Detection of sgRNA via SHERLOCK as Potential CRISPR Related Gene Doping Control Strategy.

Apprehensions about gene doping have grown consistently due to advancements in gene engineering techniques, particularly with the emergence of clustered regularly interspaced short palindromic repeats/CRISPR-associated (CRISPR/Cas)-based tools. These tools not only provide unprecedented possibilities for illicit performance enhancement by athletes but also offer new avenues for the detection of gene doping through biosensing of nucleic acids. Hence, pursuing on a previous study, an analytical method based on reverse transcriptase-recombinase polymerase amplification (RT-RPA) and subsequent qualitative nucleic acid detection by means of Specific High Sensitive Enzymatic Reporter UnLOCKing (SHERLOCK) was optimized for the direct detection of sgRNA associated with Streptococcus pyogenes in serum. Detection device, assay parameters, and sample handling were adjusted, to overcome previously determined assay limitations. The conducted method characterization confirmed the methods' specificity and increased detection sensitivity from 100 pM to 1 fM sgRNA in 100 µL of serum. Furthermore, reanalysis of in vivo mouse administration samples collected in a previous proof-of-concept study was conducted with successful identification of sgRNA in all anticipated postadministration samples within the 24-h collection period. Those findings support the applicability of the refined analytical procedure for the detection of illegal doping attempts via ribonucleoprotein-based CRISPR/Cas application through sgRNA identification, offering a new potential doping control strategy for CRISPR related gene doping.

How to detect CRISPR with CRISPR - employing SHERLOCK for doping control purposes.

The clustered regularly interspaced short palindromic repeats/CRISPR-associated (CRISPR/Cas) tool kit constitutes one of today's most frequently used gene editing techniques. Editing of virtually any DNA sequence can be realised, due to the quickly progressing research into different Cas effectors and their ever-expanding range of targets. Moreover, the simplicity and cost-effectiveness of those CRISPR tools can, unfortunately, also facilitate the illicit utilisation of CRISPR/Cas in order to achieve performance enhancements amongst athletes. Consequently, there is an urgent need for the direct detection of illegally applied CRISPR/Cas methods in doping control samples, for which a promising strategy is presented herein employing Specific High Sensitive Enzymatic Reporter UnLOCKing (SHERLOCK) for targeted nucleic acid detection. An analytical method was developed that enables the detection of sgRNA associated with Cas9 from Streptococcus pyogenes (SpCas9) in serum samples by means of reverse transcriptase-recombinase polymerase amplification (RT-RPA) and subsequent qualitative nucleic acid detection via SHERLOCK in combination with a complementary gel-based screening procedure in order to uncover doping attempts with lipid mediated CRISPR ribonucleoprotein (RNP) complexes. Initial qualitative method characterisation confirmed the specificity of both procedures and established a detection sensitivity of 10 nM uncomplexed target sequence and 100 pM sgRNA in the form of RNP complexes. Furthermore, a proof-of-concept in vivo adimistration study simulating a hypothetical gene doping scenario employing a mouse model revealed a detection window of 8 h after intravenous injection, supporting the principal applicability of the test strategy to authentic doping control samples in the future.

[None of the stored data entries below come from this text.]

-- pv_equiv track=rewrite | github.com/lduchosal/xp | src/xp/services/conbus_service.py | _parse_telegrams
-- ===== SOURCE A (Python) =====
-- from typing import List, Optional
--
-- def _parse_telegrams(raw_data: str) -> List[str]:
--     """Parse raw data and extract telegrams using < and > delimiters"""
--     telegrams = []
--     if not raw_data:
--         return telegrams
--
--     # Find all telegram patterns <...>
--     start_pos = 0
--     while True:
--         # Find the start of next telegram
--         start_idx = raw_data.find('<', start_pos)
--         if start_idx == -1:
--             break
--
--         # Find the end of this telegram
--         end_idx = raw_data.find('>', start_idx)
--         if end_idx == -1:
--             # Incomplete telegram at the end
--             break
--
--         # Extract telegram including < and >
--         telegram = raw_data[start_idx:end_idx + 1]
--         if telegram.strip():
--             telegrams.append(telegram.strip())
--
--         start_pos = end_idx + 1
--
--     return telegrams
-- ===== SOURCE B (Python) =====
-- def _parse_telegrams(raw_data: str):
--     """Single character-level pass with an explicit collecting state."""
--     telegrams = []
--     buf = None  # None = outside a telegram; list of chars when collecting
--     for ch in raw_data:
--         if buf is None:
--             if ch == '<':
--                 buf = ['<']
--         else:
--             buf.append(ch)
--             if ch == '>':
--                 telegrams.append(''.join(buf))
--                 buf = None
--     return telegrams
-- ===== Notes on version B (the rewrite author's own statement) =====
-- stated objective: alternative
-- what changed: Replaced the find('<')/find('>') index-bookkeeping while-loop by a single character-level pass that carries an explicit collecting buffer and emits a telegram at each closing '>'.
import Mathlib
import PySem

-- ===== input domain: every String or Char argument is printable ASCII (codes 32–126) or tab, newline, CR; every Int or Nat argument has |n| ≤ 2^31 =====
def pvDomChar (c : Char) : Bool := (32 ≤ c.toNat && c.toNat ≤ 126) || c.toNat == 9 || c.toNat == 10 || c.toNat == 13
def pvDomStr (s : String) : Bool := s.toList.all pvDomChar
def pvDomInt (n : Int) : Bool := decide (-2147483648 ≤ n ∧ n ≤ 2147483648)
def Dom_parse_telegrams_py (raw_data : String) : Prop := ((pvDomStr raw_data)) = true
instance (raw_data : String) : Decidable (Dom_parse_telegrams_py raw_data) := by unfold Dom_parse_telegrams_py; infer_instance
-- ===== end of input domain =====

-- B replaces A's index-bookkeeping find('<')/find('>') while-loop by a single
-- character-level pass with an explicit collecting state (objective: alternative).

-- ===== PORT A =====
-- the while-loop of A: state = (telegrams, start_pos); the fuel argument only makes
-- the recursion total — length+1 iterations always suffice (start_pos strictly increases)
def pvA_loop (s : List Char) (telegrams : List (List Char)) (start_pos : Nat) (fuel : Nat) :
    List (List Char) :=
  match fuel with
  | 0 => telegrams
  | fuel + 1 =>
    let start_idx := PySem.Chars.findFrom s ['<'] (start_pos : Int)
    if start_idx = -1 then telegrams
    else
      let end_idx := PySem.Chars.findFrom s ['>'] start_idx
      if end_idx = -1 then telegrams
      else
        let telegram := PySem.Chars.slice s (some start_idx) (some (end_idx + 1))
        let telegrams' :=
          if PySem.Chars.strip telegram ≠ [] then telegrams ++ [PySem.Chars.strip telegram]
          else telegrams
        pvA_loop s telegrams' (end_idx.toNat + 1) fuel

def parse_telegrams_py (raw_data : String) : List String :=
  let cs := raw_data.toList
  if cs.isEmpty then []
  else (pvA_loop cs [] 0 (cs.length + 1)).map String.ofList

-- ===== PORT B =====
-- one step of B's for-loop: buf = none outside a telegram, some b while collecting
def pvB_step (st : List (List Char) × Option (List Char)) (ch : Char) :
    List (List Char) × Option (List Char) :=
  match st with
  | (acc, none) => if ch = '<' then (acc, some ['<']) else (acc, none)
  | (acc, some b) =>
    let b' := b ++ [ch]
    if ch = '>' then (acc ++ [b'], none) else (acc, some b')

def parse_telegrams_py_alt (raw_data : String) : List String :=
  ((raw_data.toList.foldl pvB_step ([], none)).1).map String.ofList

-- ===== PRECONDITION & SPEC =====
def Spec_parse_telegrams_py (raw_data : String) (out : List String) : Prop := out = parse_telegrams_py_alt raw_data
instance (raw_data : String) (out : List String) : Decidable (Spec_parse_telegrams_py raw_data out) := by unfold Spec_parse_telegrams_py; infer_instance

-- ===== CLAIM (what is proved, stated in full; the proofs are below) =====
def Claim_equal_parse_telegrams_py : Prop := ∀ (raw_data : String), Dom_parse_telegrams_py raw_data → Spec_parse_telegrams_py raw_data (parse_telegrams_py raw_data)

-- ===== LEMMAS AND PROOFS =====

-- B's fold over a list without '<' from the idle state does nothing
lemma foldB_no_lt (l : List Char) (acc : List (List Char)) (h : '<' ∉ l) :
    List.foldl pvB_step (acc, none) l = (acc, none) := by
  induction l with
  | nil => rfl
  | cons c l ih =>
    simp only [List.mem_cons, not_or] at h
    have hcne : ¬ c = '<' := fun hc => h.1 hc.symm
    simp only [List.foldl_cons, pvB_step, if_neg hcne]
    exact ih h.2

-- B's fold over a list without '>' from a collecting state emits nothing
lemma foldB_no_gt (l : List Char) (acc : List (List Char)) (b : List Char) (h : '>' ∉ l) :
    (List.foldl pvB_step (acc, some b) l).1 = acc := by
  induction l generalizing b with
  | nil => rfl
  | cons c l ih =>
    simp only [List.mem_cons, not_or] at h
    have hcne : ¬ c = '>' := fun hc => h.1 hc.symm
    simp only [List.foldl_cons, pvB_step, if_neg hcne]
    exact ih _ h.2

-- a prefix without '<' is skipped by B's fold in the idle state
lemma foldB_skip (t l : List Char) (acc : List (List Char)) (h : '<' ∉ t) :
    List.foldl pvB_step (acc, none) (t ++ l) = List.foldl pvB_step (acc, none) l := by
  rw [List.foldl_append, foldB_no_lt t acc h]

-- collecting through a '>'-free middle and the closing '>' emits exactly one telegram
lemma foldB_collect (m r : List Char) (acc : List (List Char)) (b : List Char) (h : '>' ∉ m) :
    List.foldl pvB_step (acc, some b) (m ++ '>' :: r)
      = List.foldl pvB_step (acc ++ [b ++ m ++ ['>']], none) r := by
  induction m generalizing b with
  | nil => simp [pvB_step]
  | cons c m ih =>
    simp only [List.mem_cons, not_or] at h
    have hcne : ¬ c = '>' := fun hc => h.1 hc.symm
    simp only [List.cons_append, List.foldl_cons, pvB_step, if_neg hcne]
    rw [ih _ h.2]
    simp

-- if no index in [p, q) carries the character c, c is not in that segment of s
lemma not_mem_segment (s : List Char) (c : Char) (p q : Nat) (hq : q ≤ s.length)
    (h : ∀ k, p ≤ k → k < q → ¬ [c] <+: s.drop k) : c ∉ (s.drop p).take (q - p) := by
  intro hc
  obtain ⟨idx, hidx, hval⟩ := List.getElem_of_mem hc
  have hlen : idx < q - p := lt_of_lt_of_le hidx (by simp)
  have hpq : p + idx < s.length := by omega
  have hv : ((s.drop p).take (q - p))[idx] = s[p + idx] := by
    rw [List.getElem_take, List.getElem_drop]
  refine h (p + idx) (by omega) (by omega) ?_
  have hdrop : s.drop (p + idx) = s[p + idx] :: s.drop (p + idx + 1) :=
    List.drop_eq_getElem_cons hpq
  rw [hdrop, ← hv, hval]
  exact ⟨_, rfl⟩

-- splitting the suffix at a later position
lemma drop_split (s : List Char) (p q : Nat) (hpq : p ≤ q) :
    s.drop p = (s.drop p).take (q - p) ++ s.drop q := by
  conv_lhs => rw [← List.take_append_drop (q - p) (s.drop p)]
  rw [List.drop_drop]
  congr 2
  omega

-- a found singleton gives a cons decomposition of the suffix
lemma drop_of_prefix (s : List Char) (c : Char) (i : Nat) (hi : i < s.length)
    (h : [c] <+: s.drop i) : s.drop i = c :: s.drop (i + 1) := by
  obtain ⟨t, ht⟩ := h
  have hgc : s.drop i = s[i] :: s.drop (i + 1) := List.drop_eq_getElem_cons hi
  rw [hgc] at ht
  simp only [List.singleton_append] at ht
  injection ht with h1 _
  rw [hgc, ← h1]

-- stripping a telegram ('<' … '>') is the identity
lemma strip_telegram (m : List Char) :
    PySem.Chars.strip ('<' :: m ++ ['>']) = '<' :: m ++ ['>'] := by
  simp [PySem.Chars.strip, PySem.Chars.lstrip, PySem.Chars.rstrip,
    show PySem.Chars.isspace '<' = false by decide, show PySem.Chars.isspace '>' = false by decide]

-- MAIN INVARIANT: A's loop from position p equals B's fold over the suffix s.drop p
lemma aLoop_eq_foldB (s : List Char) (fuel : Nat) :
    ∀ p (acc : List (List Char)), p ≤ s.length → s.length - p < fuel →
      pvA_loop s acc p fuel = (List.foldl pvB_step (acc, none) (s.drop p)).1 := by
  induction fuel with
  | zero => intro p acc _ h; omega
  | succ fuel ih =>
    intro p acc hp hfuel
    rw [pvA_loop]
    by_cases h1 : PySem.Chars.findFrom s ['<'] (p : Int) = -1
    · rw [if_pos h1]
      rw [PySem.Chars.findFrom_natCast_eq_neg_one_iff s ['<'] p hp] at h1
      have hmem : '<' ∉ s.drop p := by
        intro hm
        obtain ⟨u, v, huv⟩ := List.append_of_mem hm
        exact h1 ⟨u, v, by simp [huv]⟩
      rw [foldB_no_lt _ _ hmem]
    · rw [if_neg h1]
      obtain ⟨hple, hpre, hmin⟩ := PySem.Chars.findFrom_natCast_spec s ['<'] p hp h1
      set si := PySem.Chars.findFrom s ['<'] (p : Int) with hsi
      have hsi0 : 0 ≤ si := le_trans (by exact_mod_cast Nat.zero_le p) hple
      have hilen : si.toNat < s.length := by
        by_contra hle
        have hnil : s.drop si.toNat = [] := List.drop_eq_nil_of_le (by omega)
        rw [hnil] at hpre
        exact absurd hpre (by simp)
      have hpi : p ≤ si.toNat := by omega
      have hdropi : s.drop si.toNat = '<' :: s.drop (si.toNat + 1) :=
        drop_of_prefix s '<' si.toNat hilen hpre
      have hT : '<' ∉ (s.drop p).take (si.toNat - p) :=
        not_mem_segment s '<' p si.toNat (le_of_lt hilen) hmin
      have hsicast : si = ((si.toNat : Nat) : Int) := by omega
      by_cases h2 : PySem.Chars.findFrom s ['>'] si = -1
      · rw [if_pos h2]
        rw [hsicast, PySem.Chars.findFrom_natCast_eq_neg_one_iff s ['>'] si.toNat
          (le_of_lt hilen)] at h2
        have hgt : '>' ∉ s.drop (si.toNat + 1) := by
          intro hm
          obtain ⟨u, v, huv⟩ := List.append_of_mem hm
          exact h2 ⟨'<' :: u, v, by simp [hdropi, huv]⟩
        rw [drop_split s p si.toNat hpi, foldB_skip _ _ _ hT, hdropi, List.foldl_cons]
        have hstep : pvB_step (acc, none) '<' = (acc, some ['<']) := by simp [pvB_step]
        rw [hstep, foldB_no_gt _ _ _ hgt]
      · rw [if_neg h2]
        have h2' : PySem.Chars.findFrom s ['>'] ((si.toNat : Nat) : Int) ≠ -1 := by
          rw [← hsicast]; exact h2
        obtain ⟨hile, hpre2, hmin2⟩ :=
          PySem.Chars.findFrom_natCast_spec s ['>'] si.toNat (le_of_lt hilen) h2'
        rw [← hsicast] at hile hpre2 hmin2
        set ej := PySem.Chars.findFrom s ['>'] si with hej
        have hej0 : 0 ≤ ej := le_trans (le_trans hsi0 (by omega)) hile
        have hjlen : ej.toNat < s.length := by
          by_contra hle
          have hnil : s.drop ej.toNat = [] := List.drop_eq_nil_of_le (by omega)
          rw [hnil] at hpre2
          exact absurd hpre2 (by simp)
        have hij : si.toNat ≤ ej.toNat := by omega
        have hdropj : s.drop ej.toNat = '>' :: s.drop (ej.toNat + 1) :=
          drop_of_prefix s '>' ej.toNat hjlen hpre2
        have hij' : si.toNat < ej.toNat := by
          rcases Nat.lt_or_ge si.toNat ej.toNat with h | h
          · exact h
          · exfalso
            have heq : si.toNat = ej.toNat := by omega
            rw [heq, hdropj] at hdropi
            exact absurd (List.head_eq_of_cons_eq hdropi) (by decide)
        set mid := (s.drop (si.toNat + 1)).take (ej.toNat - (si.toNat + 1)) with hmid
        have hmidgt : '>' ∉ mid :=
          not_mem_segment s '>' (si.toNat + 1) ej.toNat (le_of_lt hjlen)
            (fun k hk1 hk2 => hmin2 k (by omega) hk2)
        have hdropi1 : s.drop (si.toNat + 1) = mid ++ s.drop ej.toNat :=
          drop_split s (si.toNat + 1) ej.toNat (by omega)
        have hdecomp : s.drop si.toNat = ('<' :: mid ++ ['>']) ++ s.drop (ej.toNat + 1) := by
          rw [hdropi, hdropi1, hdropj]; simp
        have hmidlen : mid.length = ej.toNat - (si.toNat + 1) := by
          rw [hmid, List.length_take, List.length_drop]; omega
        have htel : PySem.Chars.slice s (some si) (some (ej + 1))
            = '<' :: mid ++ ['>'] := by
          have hcast : ej + 1 = (((ej.toNat + 1 : Nat)) : Int) := by omega
          rw [hsicast, hcast]
          show PySem.List.slice s (some ((si.toNat : Nat) : Int))
              (some (((ej.toNat + 1 : Nat) : Nat) : Int)) = _
          rw [PySem.List.slice_natCast]
          rw [hdecomp, List.take_left']
          simp [hmidlen]; omega
        have hstriptel := strip_telegram mid
        simp only [htel, hstriptel]
        split_ifs with hcond
        · rw [ih (ej.toNat + 1) (acc ++ ['<' :: mid ++ ['>']]) (by omega) (by omega)]
          rw [drop_split s p si.toNat hpi, foldB_skip _ _ _ hT, hdropi, List.foldl_cons]
          have hstep : pvB_step (acc, none) '<' = (acc, some ['<']) := by simp [pvB_step]
          rw [hstep, hdropi1, hdropj, foldB_collect _ _ _ _ hmidgt]
          simp
        · simp at hcond

-- ===== VERDICT (by name: the statement is the Claim_ definition above) =====
theorem parse_telegrams_py_spec : Claim_equal_parse_telegrams_py := by
  intro raw_data _
  show parse_telegrams_py raw_data = parse_telegrams_py_alt raw_data
  unfold parse_telegrams_py parse_telegrams_py_alt
  by_cases h : raw_data.toList.isEmpty
  · simp only [h, if_pos]
    rw [List.isEmpty_iff] at h
    simp [h]
  · simp only [h, if_neg, Bool.false_eq_true, not_false_iff]
    rw [aLoop_eq_foldB raw_data.toList (raw_data.toList.length + 1) 0 [] (Nat.zero_le _)
      (by omega)]
    simp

First Steps toward Uncovering Gene Doping with CRISPR/Cas by Identifying SpCas9 in Plasma via HPLC-HRMS/MS.

The discovery of the clustered regularly interspaced short palindromic repeats/CRISPR-associated (CRISPR/Cas) system as a programmable, RNA-guided endonuclease has revolutionized the utilization of gene technology. Because it enables the precise modification of any desired DNA sequence and surpasses all hitherto existing alternatives for gene editing in many ways, it is one of the most frequently used tools for genome editing. However, these advantages also potentially facilitate the illicit use of the CRISPR/Cas system in order to achieve performance-enhancing effects in sporting competitions. This abuse is classified as gene doping, which is banned in sports according to the Prohibited List of the World Anti-Doping Agency (WADA). Therefore, there is a pressing need for an adequate analytical method to detect the misuse of the CRISPR/Cas system by athletes. Hence, the first aim accomplished with this study was the identification of the exogenous protein Cas9 from the bacterium Streptococcus pyogenes (SpCas9) in plasma samples by means of a bottom-up analytical approach via immunoaffinity purification, tryptic digestion, and subsequent detection by HPLC-HRMS/MS. A qualitative method validation was conducted with three specific peptides allowing for a limit of detection of 25 ng/mL. Additionally, it was shown that the developed method is also applicable to the detection of (illicit) gene regulation through the identification of catalytically inactive Cas9. A proof-of-concept administration study employing an in vivo mouse model revealed a detection window of SpCas9 for up to 8 h post administration, confirming the suitability of the test strategy for the analysis of authentic doping control samples.